-- pv_equiv track=rewrite | github.com/MasterSpam/Informatik_1_HS2022 | Final_Exam/pangram.py | is_perfect_pangram
-- ===== SOURCE A (Python) =====
-- def is_perfect_pangram(string, alphabet=None):
--     if not alphabet:
--         alphabet = "abcdefghijklmnopqrstuvwxyz"
--
--     short_string = ''.join(e.lower() for e in string if e.isalpha())
--     for char in short_string:
--         if char.lower() not in alphabet:
--             return False
--         alphabet= alphabet.replace(char.lower(), "")
--
--     if not alphabet:
--         return True
--     return False
-- ===== SOURCE B (Python) =====
-- def is_perfect_pangram(string, alphabet=None):
--     if not alphabet:
--         alphabet = "abcdefghijklmnopqrstuvwxyz"
--
--     short = [c.lower() for c in string if c.isalpha()]
--     return set(short) == set(alphabet) and len(set(short)) == len(short)
-- ===== Notes on version B (the rewrite author's own statement) =====
-- stated objective: simpler
-- what changed: Replaces A's per-character consumption loop that mutates the alphabet string with replace() by a single set comparison plus a duplicate check via len(set(short)) == len(short); no loop and no string mutation.
import Mathlib
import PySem

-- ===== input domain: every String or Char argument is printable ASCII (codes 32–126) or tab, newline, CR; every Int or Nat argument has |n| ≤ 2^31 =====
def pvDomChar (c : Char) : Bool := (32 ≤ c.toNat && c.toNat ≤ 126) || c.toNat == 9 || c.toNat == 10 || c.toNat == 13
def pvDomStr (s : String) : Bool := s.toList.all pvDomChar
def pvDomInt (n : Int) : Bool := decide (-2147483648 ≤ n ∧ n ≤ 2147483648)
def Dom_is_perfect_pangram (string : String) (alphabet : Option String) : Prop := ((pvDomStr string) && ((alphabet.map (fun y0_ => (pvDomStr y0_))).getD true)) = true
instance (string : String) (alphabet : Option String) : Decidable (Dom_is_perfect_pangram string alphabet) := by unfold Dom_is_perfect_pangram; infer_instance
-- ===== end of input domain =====

-- B replaces A's per-character consumption loop (which mutates the alphabet via replace)
-- by one set comparison plus a duplicate check via lengths; objective: simpler.

-- ===== PORT A =====
-- the 'for char in short_string' loop: early-return False, then 'if not alphabet: return True / return False'
def pangramLoopA (chars : List Char) (alpha : List Char) : Bool :=
  match chars with
  | [] => alpha.isEmpty
  | c :: cs =>
    let cl := PySem.Chars.lowerChar c
    if PySem.Chars.isIn [cl] alpha then
      pangramLoopA cs (PySem.Chars.replace alpha [cl] [])
    else
      false

def is_perfect_pangram (string : String) (alphabet : Option String) : Bool :=
  let alpha : String :=
    match alphabet with
    | none => "abcdefghijklmnopqrstuvwxyz"
    | some s => if s = "" then "abcdefghijklmnopqrstuvwxyz" else s
  let short : List Char :=
    (string.toList.filter PySem.Chars.isalpha).map PySem.Chars.lowerChar
  pangramLoopA short alpha.toList

-- ===== PORT B =====
def is_perfect_pangram_alt (string : String) (alphabet : Option String) : Bool :=
  let alpha : String :=
    match alphabet with
    | none => "abcdefghijklmnopqrstuvwxyz"
    | some s => if s = "" then "abcdefghijklmnopqrstuvwxyz" else s
  let short : List Char :=
    (string.toList.filter PySem.Chars.isalpha).map PySem.Chars.lowerChar
  let sh : PySem.Set Char := PySem.Set.ofList short
  PySem.Set.equal sh (PySem.Set.ofList alpha.toList) &&
    (PySem.Set.len sh == (short.length : Int))

-- ===== PRECONDITION & SPEC =====
def Spec_is_perfect_pangram (string : String) (alphabet : Option String) (out : Bool) : Prop := out = is_perfect_pangram_alt string alphabet
instance (string : String) (alphabet : Option String) (out : Bool) : Decidable (Spec_is_perfect_pangram string alphabet out) := by unfold Spec_is_perfect_pangram; infer_instance

-- ===== CLAIM (what is proved, stated in full; the proofs are below) =====
def Claim_equal_is_perfect_pangram : Prop := ∀ (string : String) (alphabet : Option String), Dom_is_perfect_pangram string alphabet → Spec_is_perfect_pangram string alphabet (is_perfect_pangram string alphabet)

-- ===== LEMMAS AND PROOFS =====

-- alphabet.replace(c, "") is a filter
theorem replace_go_singleton (c : Char) :
    ∀ (fuel : Nat) (l acc : List Char), l.length ≤ fuel →
      PySem.Chars.replace.go [c] [] fuel l acc = acc.reverse ++ l.filter (fun x => x != c) := by
  intro fuel
  induction fuel with
  | zero =>
    intro l acc h
    have : l = [] := List.length_eq_zero_iff.mp (Nat.le_zero.mp h)
    subst this
    simp [PySem.Chars.replace.go]
  | succ n ih =>
    intro l acc h
    cases l with
    | nil => simp [PySem.Chars.replace.go]
    | cons x t =>
      simp only [PySem.Chars.replace.go]
      by_cases hx : x = c
      · subst hx
        have hp : [x].isPrefixOf (x :: t) = true := by simp [List.isPrefixOf]
        rw [if_pos hp]
        have := ih t acc (by simpa using Nat.le_of_succ_le_succ h)
        simpa [List.filter] using this
      · have hp : [c].isPrefixOf (x :: t) = false := by
          simp [List.isPrefixOf]
          exact fun h' => hx h'.symm
        rw [hp]
        simp only [Bool.false_eq_true, if_false]
        have := ih t (x :: acc) (by simpa using Nat.le_of_succ_le_succ h)
        rw [this]
        have hbne : (x != c) = true := by simp [hx]
        simp [hbne]

theorem replace_singleton (c : Char) (l : List Char) :
    PySem.Chars.replace l [c] [] = l.filter (fun x => x != c) := by
  simp only [PySem.Chars.replace, List.isEmpty_cons, Bool.false_eq_true, if_false]
  simpa using replace_go_singleton c l.length l [] (le_refl _)

theorem char_le_iff (a b : Char) : a ≤ b ↔ a.toNat ≤ b.toNat :=
  ⟨fun h => Fin.mk_le_mk.mp h, fun h => Fin.mk_le_mk.mpr h⟩

theorem lowerChar_idem (c : Char) :
    PySem.Chars.lowerChar (PySem.Chars.lowerChar c) = PySem.Chars.lowerChar c := by
  unfold PySem.Chars.lowerChar PySem.Chars.isupper
  by_cases h : ('A' ≤ c ∧ c ≤ 'Z')
  · obtain ⟨h1, h2⟩ := h
    have hn1 : 65 ≤ c.toNat := (char_le_iff 'A' c).mp h1
    have hn2 : c.toNat ≤ 90 := (char_le_iff c 'Z').mp h2
    have hval : (Char.ofNat (c.toNat + 32)).toNat = c.toNat + 32 := by
      rw [Char.toNat_ofNat, if_pos]
      exact Or.inl (by omega)
    have hA : ¬ (Char.ofNat (c.toNat + 32) ≤ 'Z') := by
      intro hc
      have hle := (char_le_iff _ 'Z').mp hc
      rw [hval] at hle
      have hZ : 'Z'.toNat = 90 := rfl
      omega
    simp [h1, h2, hA]
  · simp [h]

-- characterisation of A's consumption loop
theorem pangramLoopA_iff (cs : List Char) :
    ∀ (alpha : List Char), (∀ x ∈ cs, PySem.Chars.lowerChar x = x) →
      (pangramLoopA cs alpha = true ↔
        ((∀ x ∈ cs, x ∈ alpha) ∧ (∀ a ∈ alpha, a ∈ cs) ∧ cs.Nodup)) := by
  induction cs with
  | nil =>
    intro alpha _
    simp [pangramLoopA, List.isEmpty_iff, List.eq_nil_iff_forall_not_mem]
  | cons c cs ih =>
    intro alpha hlow
    have hc : PySem.Chars.lowerChar c = c := hlow c (by simp)
    simp only [pangramLoopA, hc]
    by_cases hmem : c ∈ alpha
    · rw [if_pos (by rw [PySem.Chars.isIn_iff_infix]; exact (List.singleton_infix_iff c alpha).mpr hmem)]
      rw [replace_singleton]
      rw [ih _ (fun x hx => hlow x (by simp [hx]))]
      constructor
      · rintro ⟨h1, h2, h3⟩
        have hcnot : c ∉ cs := by
          intro hccs
          have := h1 c hccs
          simp [List.mem_filter] at this
        refine ⟨?_, ?_, ?_⟩
        · intro x hx
          rcases List.mem_cons.mp hx with rfl | hx
          · exact hmem
          · exact (List.mem_filter.mp (h1 x hx)).1
        · intro a ha
          by_cases hac : a = c
          · simp [hac]
          · exact List.mem_cons_of_mem _ (h2 a (List.mem_filter.mpr ⟨ha, by simp [hac]⟩))
        · exact List.nodup_cons.mpr ⟨hcnot, h3⟩
      · rintro ⟨h1, h2, h3⟩
        have hcnot : c ∉ cs := (List.nodup_cons.mp h3).1
        refine ⟨?_, ?_, (List.nodup_cons.mp h3).2⟩
        · intro x hx
          refine List.mem_filter.mpr ⟨h1 x (List.mem_cons_of_mem _ hx), ?_⟩
          simp only [bne_iff_ne, ne_eq]
          rintro rfl
          exact hcnot hx
        · intro a ha
          rcases List.mem_filter.mp ha with ⟨ha', hane⟩
          rcases List.mem_cons.mp (h2 a ha') with rfl | h
          · simp at hane
          · exact h
    · rw [if_neg (by rw [PySem.Chars.isIn_iff_infix, List.singleton_infix_iff]; exact hmem)]
      simp only [Bool.false_eq_true, false_iff]
      rintro ⟨h1, _, _⟩
      exact hmem (h1 c (by simp))

theorem ofList_sublist {α : Type} [BEq α] [LawfulBEq α] (xs : List α) :
    List.Sublist (PySem.Set.ofList xs) xs := by
  induction xs with
  | nil => simp [PySem.Set.ofList_nil]
  | cons x xs ih =>
    rw [PySem.Set.ofList_cons]
    refine List.Sublist.cons₂ x (List.Sublist.trans ?_ ih)
    unfold PySem.Set.discard
    exact List.filter_sublist

theorem ofList_length_iff_nodup {α : Type} [BEq α] [LawfulBEq α] (xs : List α) :
    (PySem.Set.ofList xs).length = xs.length ↔ xs.Nodup := by
  constructor
  · intro h
    have := (ofList_sublist xs).eq_of_length h
    rw [← this]
    exact PySem.Set.nodup_ofList xs
  · intro h
    rw [PySem.Set.ofList_eq_self_of_nodup xs h]

theorem pangram_key (string alpha : String) :
    pangramLoopA ((string.toList.filter PySem.Chars.isalpha).map PySem.Chars.lowerChar)
        alpha.toList
      = (PySem.Set.equal
            (PySem.Set.ofList ((string.toList.filter PySem.Chars.isalpha).map PySem.Chars.lowerChar))
            (PySem.Set.ofList alpha.toList) &&
         (PySem.Set.len
            (PySem.Set.ofList ((string.toList.filter PySem.Chars.isalpha).map PySem.Chars.lowerChar))
          == (((string.toList.filter PySem.Chars.isalpha).map PySem.Chars.lowerChar).length : Int))) := by
  set short : List Char :=
    (string.toList.filter PySem.Chars.isalpha).map PySem.Chars.lowerChar with hshort
  have hlow : ∀ x ∈ short, PySem.Chars.lowerChar x = x := by
    intro x hx
    rw [hshort] at hx
    rcases List.mem_map.mp hx with ⟨y, _, rfl⟩
    exact lowerChar_idem y
  rw [Bool.eq_iff_iff]
  rw [pangramLoopA_iff short alpha.toList hlow]
  simp only [Bool.and_eq_true, PySem.Set.equal_iff, PySem.Set.mem_ofList, beq_iff_eq,
    PySem.Set.len]
  constructor
  · rintro ⟨h1, h2, h3⟩
    refine ⟨fun x => ⟨fun hx => h1 x hx, fun hx => h2 x hx⟩, ?_⟩
    rw [ofList_length_iff_nodup short |>.mpr h3]
  · rintro ⟨h1, h2⟩
    have h3 : short.Nodup := by
      rw [← ofList_length_iff_nodup short]
      exact_mod_cast h2
    exact ⟨fun x hx => (h1 x).mp hx, fun a ha => (h1 a).mpr ha, h3⟩

-- ===== VERDICT (by name: the statement is the Claim_ definition above) =====
theorem is_perfect_pangram_spec : Claim_equal_is_perfect_pangram := by
  intro string alphabet _
  unfold Spec_is_perfect_pangram is_perfect_pangram is_perfect_pangram_alt
  cases alphabet with
  | none => exact pangram_key string "abcdefghijklmnopqrstuvwxyz"
  | some s => exact pangram_key string (if s = "" then "abcdefghijklmnopqrstuvwxyz" else s)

☆ ☆ ☆

**Assigned task**:
Reproduce every line of the listing above in which the string "LawfulBEq" appears.

**Solution to the problem**:
theorem ofList_sublist {α : Type} [BEq α] [LawfulBEq α] (xs : List α) :
theorem ofList_length_iff_nodup {α : Type} [BEq α] [LawfulBEq α] (xs : List α) :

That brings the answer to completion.